Reading 2: Summary Statistics

Reading 2: Summary Statistics#

For the class on Wednesday, January 17th

Reading assignments#

  1. Read the following sections of [Mur22] (sections based on the 2023-06-21 draft PDF file)

    • Sec. 2.2.5 “Moments of a distribution”, and all of its subsections (2.2.5.1–2.2.5.4)

    • Sec. 2.2.6 “Limitations of summary statistics”

    • Sec. 3.1 “Joint distributions for multiple random variables”, and all of its subsections (3.1.1–3.1.5)

Questions#

Hint

Submit your answer on Canvas. Due at noon, Wednesday, Jan 17th.

  1. List any concepts that confuse you from your reading. Explain why they confuse you. If nothing confuses you, briefly summarize what you have learned from this reading assignment.

  2. Sec. 3.1.4 of [Mur22] discusses a few examples of spurious correlation due to hidden common causes. Try explaining this phenomenon using the concept of conditional independence (see Sec. 2.1.3.6 of [Mur22]).

Discussion Preview#

Note

We will discuss the following questions in class. They are included here so that you have a chance to think about them before class. You need not submit your answers as part of this assignment.

  1. Sec. 2.2.5 of [Mur22] discusses the mean and variance of a distribution, and Sec. 2.2.6 mentions mean and variance of data points. These two concepts: summary statistics of a distribution (random variable) vs. summary statistics of data points (samples) are closely related but distinct in nature. Discuss how they differ.

  2. Give some examples in physics and astronomy (or your field of study) of events (or random variables) that are uncorrelated but dependent (cf. Sec. 3.1.3 of [Mur22]).

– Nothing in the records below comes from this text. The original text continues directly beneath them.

-- pv_equiv track=rewrite | github.com/sealinglip/leecode | 3235. 判断矩形的两个角落是否可达.py | canReachCorner
-- ===== SOURCE A (Python) =====
-- from typing import List
--
-- class UnionFind:
--     def __init__(self, n: int):
--         self.group = list(range(n))
--
--     def findGroup(self, x: int) -> int:
--         if self.group[x] == x:
--             return x
--         self.group[x] = self.findGroup(self.group[x])
--         return self.group[x]
--
--     def union(self, x: int, y: int):
--         x, y = self.findGroup(x), self.findGroup(y)
--         if x != y:
--             self.group[x] = y
--
--     def isConnected(self, x: int, y: int) -> bool:
--         return self.findGroup(x) == self.findGroup(y)
--
-- def canReachCorner(xCorner: int, yCorner: int, circles: List[List[int]]) -> bool:
--     # 连通图 + 并查集
--     # 四条边和每个圆都相当于一个图元，如果两个图元相交或接触，说明它们是连通的，连通关系可以传递
--     # 当下列图元最终处于连通状态时，返回False，否则返回True：
--     # 左边-右边，左边-下边，上边-右边，上边-下边
--     n = len(circles)
--     # n ~ n + 3 分别代表矩阵的上右下左
--     uf = UnionFind(n + 4)
--
--     for i, (x, y, r) in enumerate(circles):
--         # 先排除掉完全在矩形外的圆，以免连通是在矩形外发生的，影响判断
--         if x - r >= xCorner or y - r >= yCorner:
--             continue
--
--         # 判断跟之前的圆相不相交
--         for j in range(i):
--             xj, yj, rj = circles[j]
--             # 只有两个圆相交区域跟矩形有交集，才做合并
--             if (xj - x) ** 2 + (yj - y) ** 2 <= (rj + r) ** 2 and x * rj + xj * r < (r + rj) * xCorner and y * rj + yj * r < (r + rj) * yCorner:
--                 uf.union(i, j)
--
--         # 判断圆跟四边相不相交
--         # 判断圆和线段相不相交比想像的复杂
--         # 判断和左相不相交
--         if x <= r and (y <= yCorner or (x ** 2 + (y - yCorner) ** 2 <= r ** 2)):
--             uf.union(i, n+3)
--         # 判断和下相不相交
--         if y <= r and (x <= xCorner or ((x - xCorner) ** 2 + y ** 2 <= r ** 2)):
--             uf.union(i, n+2)
--         # 判断和右相不相交
--         if xCorner - r <= x <= xCorner + r and (y <= yCorner or ((x - xCorner) ** 2 + (y - yCorner) ** 2 <= r ** 2)):
--             uf.union(i, n+1)
--         # 判断和上相不相交
--         if yCorner - r <= y <= yCorner + r and (x <= xCorner or ((x - xCorner) ** 2 + (y - yCorner) ** 2 <= r ** 2)):
--             uf.union(i, n)
--
--     return not (uf.isConnected(n, n+1) or uf.isConnected(n, n+2) or uf.isConnected(n+3, n+2) or uf.isConnected(n+3, n+1))
-- ===== SOURCE B (Python) =====
-- def canReachCorner(xCorner, yCorner, circles):
--     # Alternative algorithm: instead of a union-find with path compression,
--     # collect the contact pairs (circle-circle and circle-edge, same geometric
--     # predicates) into an explicit edge list over nodes 0..n+3 (n..n+3 = the
--     # top/right/bottom/left edge sentinels), then compute connected components
--     # by whole-array colour relabelling: each merge repaints one colour class.
--     n = len(circles)
--     pairs = []
--     for i, (x, y, r) in enumerate(circles):
--         if x - r >= xCorner or y - r >= yCorner:
--             continue
--         for j in range(i):
--             xj, yj, rj = circles[j]
--             if (xj - x) ** 2 + (yj - y) ** 2 <= (rj + r) ** 2 and x * rj + xj * r < (r + rj) * xCorner and y * rj + yj * r < (r + rj) * yCorner:
--                 pairs.append((i, j))
--         if x <= r and (y <= yCorner or (x ** 2 + (y - yCorner) ** 2 <= r ** 2)):
--             pairs.append((i, n + 3))
--         if y <= r and (x <= xCorner or ((x - xCorner) ** 2 + y ** 2 <= r ** 2)):
--             pairs.append((i, n + 2))
--         if xCorner - r <= x <= xCorner + r and (y <= yCorner or ((x - xCorner) ** 2 + (y - yCorner) ** 2 <= r ** 2)):
--             pairs.append((i, n + 1))
--         if yCorner - r <= y <= yCorner + r and (x <= xCorner or ((x - xCorner) ** 2 + (y - yCorner) ** 2 <= r ** 2)):
--             pairs.append((i, n))
--     comp = list(range(n + 4))
--     for a, b in pairs:
--         ca, cb = comp[a], comp[b]
--         if ca != cb:
--             comp = [cb if c == ca else c for c in comp]
--     return not (comp[n] == comp[n + 1] or comp[n] == comp[n + 2]
--                 or comp[n + 3] == comp[n + 2] or comp[n + 3] == comp[n + 1])
-- ===== Notes on version B (the rewrite author's own statement) =====
-- stated objective: alternative
-- what changed: The union-find with path compression is replaced by an explicit contact-edge list over nodes 0..n+3 whose connected components are computed by whole-array colour relabelling (each merge repaints one colour class); the geometric contact predicates are unchanged.
import Mathlib
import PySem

  3. You are trying to measure the resistance of a resistor. You put the resistor in a simple DC circuit, and then measure both the voltage across the resistor and the current through the resistor. You then use the Ohm’s law \(V=IR\) to calculate the resistance. If your voltage and current measurements both have an uncertainty of 1%, how would you estimate the uncertainty of the calculated resistance? What assumptions do you have to make for this estimation? How would you improve your estimation?